### [Exercise]
Find all the lines in the material below with the word "unchanged", and copy them.

### [Records for the exercise]
-- Source B's while loop: advance an index over url, matching each token with startswith;
-- the index-suffix is represented by the remaining char list
def pvScan : List Char → List Char
  | [] => []
  | c :: t =>
    if pvTok1.isPrefixOf (c :: t) then pvNew ++ pvScan ((c :: t).drop 4)
    else if pvTok2.isPrefixOf (c :: t) then pvNew ++ pvScan ((c :: t).drop 10)
    else if pvTok3.isPrefixOf (c :: t) then pvNew ++ pvScan ((c :: t).drop 12)
    else if pvTok4.isPrefixOf (c :: t) then pvNew ++ pvScan ((c :: t).drop 10)
    else if pvTok5.isPrefixOf (c :: t) then pvNew ++ pvScan ((c :: t).drop 7)
    else c :: pvScan t
termination_by l => l.length
decreasing_by all_goals (simp [List.length_drop]; try omega)

def convert_to_localhost_py_alt (url : String) : String :=
  String.ofList (pvScan url.toList)

-- ===== PRECONDITION & SPEC =====
def Spec_convert_to_localhost_py (url : String) (out : String) : Prop := out = convert_to_localhost_py_alt url
instance (url : String) (out : String) : Decidable (Spec_convert_to_localhost_py url out) := by unfold Spec_convert_to_localhost_py; infer_instance

-- ===== CLAIM (what is proved, stated in full; the proofs are below) =====
def Claim_equal_convert_to_localhost_py : Prop := ∀ (url : String), Dom_convert_to_localhost_py url → Spec_convert_to_localhost_py url (convert_to_localhost_py url)

-- ===== LEMMAS AND PROOFS =====

-- structural-recursion form of PySem.Chars.replace (for nonempty old)
def pvRepl (old nw : List Char) : List Char → List Char
  | [] => []
  | c :: t =>
    if old ≠ [] ∧ old.isPrefixOf (c :: t) then nw ++ pvRepl old nw ((c :: t).drop old.length)
    else c :: pvRepl old nw t
termination_by l => l.length
decreasing_by
  · rename_i h
    have : 1 ≤ old.length := by
      cases old with
      | nil => exact absurd rfl h.1
      | cons a o => simp
    simp [List.length_drop]; omega
  · simp

lemma pvGoSpec (old nw : List Char) (ho : old ≠ []) :
    ∀ (fuel : Nat) (l acc : List Char), l.length ≤ fuel →
      PySem.Chars.replace.go old nw fuel l acc = acc.reverse ++ pvRepl old nw l := by
  intro fuel
  induction fuel with
  | zero =>
    intro l acc hl
    have : l = [] := List.eq_nil_of_length_eq_zero (Nat.le_zero.mp hl)
    subst this
    simp [PySem.Chars.replace.go, pvRepl]
  | succ n ih =>
    intro l acc hl
    cases l with
    | nil => simp [PySem.Chars.replace.go, pvRepl]
    | cons c t =>
      by_cases hp : old.isPrefixOf (c :: t)
      · have hol : 1 ≤ old.length := by
          cases old with
          | nil => exact absurd rfl ho
          | cons a o => simp
        rw [show PySem.Chars.replace.go old nw (n+1) (c :: t) acc
              = PySem.Chars.replace.go old nw n ((c :: t).drop old.length) (nw.reverse ++ acc) by
            simp [PySem.Chars.replace.go, hp]]
        rw [ih ((c :: t).drop old.length) (nw.reverse ++ acc)
            (by simp [List.length_drop] at *; omega)]
        rw [show pvRepl old nw (c :: t) = nw ++ pvRepl old nw ((c :: t).drop old.length) by
            rw [pvRepl]; simp [ho, hp]]
        simp
      · rw [show PySem.Chars.replace.go old nw (n+1) (c :: t) acc
              = PySem.Chars.replace.go old nw n t (c :: acc) by
            simp [PySem.Chars.replace.go, hp]]
        rw [ih t (c :: acc) (by simp at hl; omega)]
        rw [show pvRepl old nw (c :: t) = c :: pvRepl old nw t by
            rw [pvRepl]; simp [hp]]
        simp

lemma pvReplaceEq (old nw s : List Char) (ho : old ≠ []) :
    PySem.Chars.replace s old nw = pvRepl old nw s := by
  unfold PySem.Chars.replace
  rw [if_neg (by simp [ho])]
  rw [pvGoSpec old nw ho s.length s [] (le_refl _)]
  simp

lemma pvNotpre {a u : List Char} (h1 : ¬ a <+: u) (h2 : ¬ u <+: a) (z : List Char) :
    ¬ a <+: u ++ z := by
  intro h
  rcases le_total a.length u.length with hl | hl
  · exact h1 (List.prefix_of_prefix_length_le h (List.prefix_append u z) hl)
  · exact h2 (List.prefix_of_prefix_length_le (List.prefix_append u z) h hl)

-- a character other than '@' is always copied through by pvRepl (token heads are '@')
lemma pvSkipChar (v nw : List Char) (v' : List Char) (hv : v = '@' :: v')
    (c : Char) (hc : c ≠ '@') (y : List Char) :
    pvRepl v nw (c :: y) = c :: pvRepl v nw y := by
  rw [pvRepl]
  rw [if_neg]
  rintro ⟨-, hp⟩
  rw [List.isPrefixOf_iff_prefix] at hp
  subst hv
  rcases List.cons_prefix_cons.mp hp with ⟨h, -⟩
  exact hc h.symm

-- an '@'-free block is copied through unchanged
lemma pvSkipFree (v nw : List Char) (v' : List Char) (hv : v = '@' :: v') :
    ∀ (u x : List Char), (∀ c ∈ u, c ≠ '@') → pvRepl v nw (u ++ x) = u ++ pvRepl v nw x := by
  intro u
  induction u with
  | nil => intro x _; simp
  | cons c u' ih =>
    intro x hu
    rw [List.cons_append, pvSkipChar v nw v' hv c (hu c (List.mem_cons_self)) _]
    rw [ih x (fun d hd => hu d (List.mem_cons_of_mem _ hd))]
    simp

-- a block '@'::w (w '@'-free) that v does not match at its head is copied through unchanged
lemma pvSkipBlock (v nw : List Char) (v' : List Char) (hv : v = '@' :: v')
    (w : List Char) (hw : ∀ c ∈ w, c ≠ '@') (x : List Char)
    (hnp : ¬ v <+: ('@' :: w) ++ x) :
    pvRepl v nw (('@' :: w) ++ x) = ('@' :: w) ++ pvRepl v nw x := by
  rw [List.cons_append, pvRepl, if_neg]
  · rw [pvSkipFree v nw v' hv w x hw]
    simp
  · rintro ⟨-, hp⟩
    rw [List.isPrefixOf_iff_prefix] at hp
    exact hnp (by simpa using hp)

lemma pvMatch (nw x : List Char) (a : Char) (v'' : List Char) :
    pvRepl (a :: v'') nw ((a :: v'') ++ x) = nw ++ pvRepl (a :: v'') nw x := by
  rw [List.cons_append, pvRepl, if_pos]
  · have hd : List.drop (a :: v'').length (a :: (v'' ++ x)) = x := by
      simpa using List.drop_left (l₁ := a :: v'') (l₂ := x)
    rw [hd]
  · exact ⟨List.cons_ne_nil a v'',
      by rw [List.isPrefixOf_iff_prefix]; simpa using List.prefix_append (a :: v'') x⟩

-- replacement only rewrites at '@' positions: membership of an '@'-free prefix is preserved
lemma pvPres (v nw : List Char) (v' nw' : List Char) (hv : v = '@' :: v') (hnw : nw = '@' :: nw') :
    ∀ (n : Nat) (l : List Char), l.length ≤ n → ∀ (p : List Char), (∀ c ∈ p, c ≠ '@') →
      (p <+: pvRepl v nw l ↔ p <+: l) := by
  intro n
  induction n with
  | zero =>
    intro l hl p _
    have : l = [] := List.eq_nil_of_length_eq_zero (Nat.le_zero.mp hl)
    subst this
    simp [pvRepl]
  | succ n ih =>
    intro l hl p hp
    cases l with
    | nil => simp [pvRepl]
    | cons c t =>
      by_cases hm : v <+: (c :: t)
      · obtain ⟨x, hx⟩ := hm
        have hc : c = '@' := by
          rw [hv] at hx
          simp only [List.cons_append] at hx
          injection hx with h1 _
          exact h1.symm
        cases p with
        | nil => simp
        | cons a p' =>
          have ha : a ≠ '@' := hp a List.mem_cons_self
          have hchain : pvRepl v nw (c :: t) = nw ++ pvRepl v nw x := by
            rw [← hx, hv]
            exact pvMatch nw x '@' v'
          constructor
          · intro h
            rw [hchain, hnw] at h
            rcases List.cons_prefix_cons.mp h with ⟨h1, -⟩
            exact (ha h1).elim
          · intro h
            rcases List.cons_prefix_cons.mp h with ⟨h1, -⟩
            exact (ha (h1.trans hc)).elim
      · have hchain : pvRepl v nw (c :: t) = c :: pvRepl v nw t := by
          rw [pvRepl, if_neg]
          rintro ⟨-, hq⟩
          exact hm (by rw [List.isPrefixOf_iff_prefix] at hq; exact hq)
        rw [hchain]
        cases p with
        | nil => simp
        | cons a p' =>
          rw [List.cons_prefix_cons, List.cons_prefix_cons]
          constructor
          · rintro ⟨h1, h2⟩
            exact ⟨h1, (ih t (by simp at hl; omega) p'
              (fun d hd => hp d (List.mem_cons_of_mem _ hd))).mp h2⟩
          · rintro ⟨h1, h2⟩
            exact ⟨h1, (ih t (by simp at hl; omega) p'
              (fun d hd => hp d (List.mem_cons_of_mem _ hd))).mpr h2⟩

-- token tails (everything after the leading '@'; all '@'-free)
def pvT1 : List Char := ['d','b',':']
def pvT2 : List Char := ['p','o','s','t','g','r','e','s',':']
def pvT3 : List Char := ['p','o','s','t','g','r','e','s','q','l',':']
def pvT4 : List Char := ['d','a','t','a','b','a','s','e',':']
def pvT5 : List Char := ['r','e','d','i','s',':']
def pvTW : List Char := ['l','o','c','a','l','h','o','s','t',':']

lemma pvMatchTok (v nw : List Char) (a : Char) (v'' : List Char) (hv : v = a :: v'') (x : List Char) :
    pvRepl v nw (v ++ x) = nw ++ pvRepl v nw x := by
  subst hv
  exact pvMatch nw x a v''

lemma pvSkipTok (v nw : List Char) (v' : List Char) (hv : v = '@' :: v')
    (u : List Char) (w : List Char) (hu : u = '@' :: w) (hw : ∀ c ∈ w, c ≠ '@')
    (hvu : ¬ v <+: u) (huv : ¬ u <+: v) (x : List Char) :
    pvRepl v nw (u ++ x) = u ++ pvRepl v nw x := by
  subst hu
  exact pvSkipBlock v nw v' hv w hw x (pvNotpre hvu huv x)

lemma pvConsStep (v nw : List Char) (v' : List Char) (hv : v = '@' :: v') (y : List Char)
    (h : ¬ v' <+: y) : pvRepl v nw ('@' :: y) = '@' :: pvRepl v nw y := by
  rw [pvRepl, if_neg]
  rintro ⟨-, hq⟩
  rw [List.isPrefixOf_iff_prefix, hv, List.cons_prefix_cons] at hq
  exact h hq.2

lemma pvPresApp (v nw : List Char) (v' nw' : List Char) (hv : v = '@' :: v') (hnw : nw = '@' :: nw')
    (p : List Char) (hp : ∀ c ∈ p, c ≠ '@') (t : List Char) :
    (p <+: pvRepl v nw t ↔ p <+: t) :=
  pvPres v nw v' nw' hv hnw t.length t le_rfl p hp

### [Your solution]
-- an '@'-free block is copied through unchanged
-- a block '@'::w (w '@'-free) that v does not match at its head is copied through unchanged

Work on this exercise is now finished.